-- pv_equiv track=rewrite | github.com/holo-q/errloom | errloom/argp.py | remove_deploy_args
-- ===== SOURCE A (Python) =====
-- def safe_list_remove(l, value):
--     """Safely remove a value from a list."""
--     if not l:
--         return
--     try:
--         l.remove(value)
--     except:
--         pass
--
-- def remove_deploy_args(oargs):
--     """Remove deployment-related arguments from the argument list."""
--     safe_list_remove(oargs, '--dev')
--     safe_list_remove(oargs, '--run')
--
--     # Remove all that start with vastai or vai
--     for prefixed_arg in oargs[:]:  # Create a copy to avoid modification during iteration
--         # Remove dashes
--         arg = prefixed_arg.replace('-', '')
--         if arg.startswith('vastai') or arg.startswith('vai') or arg.endswith('vai'):
--             safe_list_remove(oargs, prefixed_arg)
--
--     return oargs
-- ===== SOURCE B (Python) =====
-- def remove_deploy_args(oargs):
--     """Remove deployment-related arguments from the argument list (single linear pass)."""
--     removed_dev = False
--     removed_run = False
--     result = []
--     for a in oargs:
--         if a == '--dev' and not removed_dev:
--             removed_dev = True
--             continue
--         if a == '--run' and not removed_run:
--             removed_run = True
--             continue
--         arg = a.replace('-', '')
--         if arg.startswith('vastai') or arg.startswith('vai') or arg.endswith('vai'):
--             continue
--         result.append(a)
--     oargs[:] = result
--     return oargs
-- ===== Notes on version B (the rewrite author's own statement) =====
-- stated objective: alternative
-- what changed: Replaces A's first-remove of '--dev'/'--run' plus a copy-and-iterate loop that calls list.remove (an inner linear scan) for every matching element with a single pass that keeps two 'already removed' booleans and filters into a fresh list assigned back via oargs[:]=; it trades A's in-place repeated removals for one rebuild of the list.
import Mathlib
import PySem

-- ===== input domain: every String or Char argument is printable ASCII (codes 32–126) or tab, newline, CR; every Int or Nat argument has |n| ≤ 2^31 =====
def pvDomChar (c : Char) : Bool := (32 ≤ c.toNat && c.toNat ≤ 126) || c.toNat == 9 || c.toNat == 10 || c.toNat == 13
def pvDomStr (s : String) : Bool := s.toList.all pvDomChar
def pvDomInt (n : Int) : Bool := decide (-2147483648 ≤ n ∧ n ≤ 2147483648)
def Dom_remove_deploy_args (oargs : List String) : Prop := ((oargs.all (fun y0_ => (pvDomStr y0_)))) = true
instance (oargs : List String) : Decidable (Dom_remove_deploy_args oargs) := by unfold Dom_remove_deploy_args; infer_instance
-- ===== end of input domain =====

-- B replaces A's remove-then-rescan (list.remove called inside a loop over a copy) with a
-- single filtering pass keeping two 'already removed' booleans; equivalence of the RETURN value
-- is proved (both Pythons also mutate oargs in place to the same final contents, B via oargs[:]=).


-- ===== PORT A =====
-- safe_list_remove: empty guard, then l.remove(value) with the exception swallowed
def pvSafeRemove (l : List String) (v : String) : List String :=
  if l = [] then l
  else
    match PySem.List.remove? l v with
    | some l' => l'     -- l.remove(value) succeeded
    | none => l         -- ValueError swallowed by 'except: pass'

-- the test 'arg.startswith('vastai') or arg.startswith('vai') or arg.endswith('vai')'
def pvDeployPredA (p : String) : Bool :=
  let arg := PySem.Str.replace p "-" ""
  PySem.Str.startswith arg "vastai" || PySem.Str.startswith arg "vai" || PySem.Str.endswith arg "vai"

def remove_deploy_args (oargs : List String) : List String :=
  let o1 := pvSafeRemove oargs "--dev"
  let o2 := pvSafeRemove o1 "--run"
  -- for prefixed_arg in oargs[:] (a copy): remove matching args from the live list
  o2.foldl (fun acc p => if pvDeployPredA p then pvSafeRemove acc p else acc) o2

-- ===== PORT B =====
def pvIsDeployB (a : String) : Bool :=
  let arg := PySem.Str.replace a "-" ""
  PySem.Str.startswith arg "vastai" || PySem.Str.startswith arg "vai" || PySem.Str.endswith arg "vai"

-- single pass with two 'already removed' booleans, building the result list
def pvScanB (rd rr : Bool) : List String → List String
  | [] => []
  | a :: rest =>
    if a = "--dev" ∧ rd = false then pvScanB true rr rest
    else if a = "--run" ∧ rr = false then pvScanB rd true rest
    else if pvIsDeployB a then pvScanB rd rr rest
    else a :: pvScanB rd rr rest

def remove_deploy_args_alt (oargs : List String) : List String :=
  pvScanB false false oargs

-- ===== PRECONDITION & SPEC =====
def Spec_remove_deploy_args (oargs : List String) (out : List String) : Prop := out = remove_deploy_args_alt oargs
instance (oargs : List String) (out : List String) : Decidable (Spec_remove_deploy_args oargs out) := by unfold Spec_remove_deploy_args; infer_instance

-- ===== CLAIM (what is proved, stated in full; the proofs are below) =====
def Claim_equal_remove_deploy_args : Prop := ∀ (oargs : List String), Dom_remove_deploy_args oargs → Spec_remove_deploy_args oargs (remove_deploy_args oargs)

-- ===== LEMMAS AND PROOFS =====

-- "remove the first occurrence of v" as a plain recursion
def pvDrop (v : String) : List String → List String
  | [] => []
  | a :: rest => if a = v then rest else a :: pvDrop v rest

theorem pvDrop_not_mem (v : String) (l : List String) (h : v ∉ l) : pvDrop v l = l := by
  induction l with
  | nil => rfl
  | cons a rest ih =>
    simp only [List.mem_cons, not_or] at h
    simp [pvDrop, Ne.symm h.1, ih h.2]

theorem remove?_eq_drop (v : String) (l : List String) :
    PySem.List.remove? l v = if v ∈ l then some (pvDrop v l) else none := by
  induction l with
  | nil => simp [PySem.List.remove?_eq_none_iff]
  | cons a rest ih =>
    by_cases hav : a = v
    · subst hav; simp [pvDrop]
    · rw [PySem.List.remove?_cons_of_ne rest hav, ih]
      by_cases hm : v ∈ rest
      · simp [hm, pvDrop, hav]
      · simp [hm, pvDrop, hav, Ne.symm hav]

theorem safeRemove_eq_drop (l : List String) (v : String) : pvSafeRemove l v = pvDrop v l := by
  unfold pvSafeRemove
  rcases l with _ | ⟨a, rest⟩
  · simp [pvDrop]
  · rw [remove?_eq_drop]
    by_cases hm : v ∈ a :: rest
    · simp [hm]
    · simp [hm, pvDrop_not_mem v _ hm]

theorem pvDrop_append (v : String) (k rest : List String) (h : v ∉ k) :
    pvDrop v (k ++ v :: rest) = k ++ rest := by
  induction k with
  | nil => simp [pvDrop]
  | cons b k' ih =>
    simp only [List.mem_cons, not_or] at h
    simp [pvDrop, Ne.symm h.1, ih h.2]

-- invariant of A's removal loop: iterating over l with accumulator k ++ l,
-- where k holds already-kept (pred-false) elements, yields k ++ filter
theorem fold_filter (l : List String) : ∀ (k : List String),
    (∀ x ∈ k, pvDeployPredA x = false) →
    List.foldl (fun acc p => if pvDeployPredA p then pvSafeRemove acc p else acc) (k ++ l) l
      = k ++ l.filter (fun a => !pvDeployPredA a) := by
  induction l with
  | nil => intro k _; simp
  | cons a rest ih =>
    intro k hk
    by_cases hp : pvDeployPredA a = true
    · have hak : a ∉ k := fun hm => by simp [hk a hm] at hp
      have hstep : pvSafeRemove (k ++ a :: rest) a = k ++ rest := by
        rw [safeRemove_eq_drop, pvDrop_append a k rest hak]
      simp only [List.foldl_cons, hp, if_true, hstep]
      rw [ih k hk]
      simp [hp]
    · have hp' : pvDeployPredA a = false := by simpa using hp
      have hk' : ∀ x ∈ k ++ [a], pvDeployPredA x = false := by
        intro x hx
        rcases List.mem_append.mp hx with h | h
        · exact hk x h
        · simp only [List.mem_singleton] at h; subst h; exact hp'
      simp only [List.foldl_cons, hp', if_false, Bool.false_eq_true]
      have : k ++ a :: rest = (k ++ [a]) ++ rest := by simp
      rw [this, ih (k ++ [a]) hk']
      simp [hp']

-- optional first removal: if b then untouched else drop the first v
def pvR (b : Bool) (v : String) (l : List String) : List String :=
  if b then l else pvDrop v l

theorem pvR_cons (b : Bool) (v a : String) (rest : List String) (h : a ≠ v ∨ b = true) :
    pvR b v (a :: rest) = a :: pvR b v rest := by
  cases b with
  | true => rfl
  | false =>
    have ha : a ≠ v := h.resolve_right (by simp)
    simp [pvR, pvDrop, ha]

theorem scanB_eq (l : List String) : ∀ (rd rr : Bool),
    pvScanB rd rr l = (pvR rr "--run" (pvR rd "--dev" l)).filter (fun a => !pvDeployPredA a) := by
  induction l with
  | nil => intro rd rr; cases rd <;> cases rr <;> simp [pvScanB, pvR, pvDrop]
  | cons a rest ih =>
    intro rd rr
    by_cases hd : a = "--dev" ∧ rd = false
    · obtain ⟨ha, hrd⟩ := hd; subst ha; subst hrd
      have h1 : pvR false "--dev" ("--dev" :: rest) = rest := by simp [pvR, pvDrop]
      simp only [pvScanB, h1]
      have := ih true rr
      simpa [pvR] using this
    · by_cases hr : a = "--run" ∧ rr = false
      · obtain ⟨ha, hrr⟩ := hr; subst ha; subst hrr
        have hne : ("--run" : String) ≠ "--dev" := by decide
        have h1 : pvR rd "--dev" ("--run" :: rest) = "--run" :: pvR rd "--dev" rest :=
          pvR_cons rd "--dev" "--run" rest (Or.inl hne)
        have h2 : pvR false "--run" ("--run" :: pvR rd "--dev" rest) = pvR rd "--dev" rest := by
          simp [pvR, pvDrop]
        simp only [pvScanB, if_neg hd, h1, h2]
        have := ih rd true
        simpa [pvR] using this
      · -- a passes both flag branches
        have h1 : pvR rd "--dev" (a :: rest) = a :: pvR rd "--dev" rest := by
          apply pvR_cons
          by_cases ha : a = "--dev"
          · right
            cases rd with
            | true => rfl
            | false => exact absurd ⟨ha, rfl⟩ hd
          · exact Or.inl ha
        have h2 : pvR rr "--run" (a :: pvR rd "--dev" rest)
            = a :: pvR rr "--run" (pvR rd "--dev" rest) := by
          apply pvR_cons
          by_cases ha : a = "--run"
          · right
            cases rr with
            | true => rfl
            | false => exact absurd ⟨ha, rfl⟩ hr
          · exact Or.inl ha
        have hpred : pvIsDeployB a = pvDeployPredA a := rfl
        simp only [pvScanB, if_neg hd, if_neg hr, h1, h2, List.filter_cons, hpred, ih rd rr]
        by_cases hp : pvDeployPredA a = true <;> simp [hp]

-- ===== VERDICT (by name: the statement is the Claim_ definition above) =====
theorem remove_deploy_args_spec : Claim_equal_remove_deploy_args := by
  intro oargs _
  show remove_deploy_args oargs = remove_deploy_args_alt oargs
  unfold remove_deploy_args remove_deploy_args_alt
  have hA := fold_filter
    (pvSafeRemove (pvSafeRemove oargs "--dev") "--run") [] (by intro x hx; simp at hx)
  simp only [List.nil_append] at hA
  rw [hA, scanB_eq oargs false false]
  simp [pvR, safeRemove_eq_drop]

__________

**TRY IT**
Track down every line in the entries that includes the string "rewrite", and copy it.

**ANSWER FOR THE TASK**
-- pv_equiv track=rewrite | github.com/holo-q/errloom | errloom/argp.py | remove_deploy_args
-- ===== Notes on version B (the rewrite author's own statement) =====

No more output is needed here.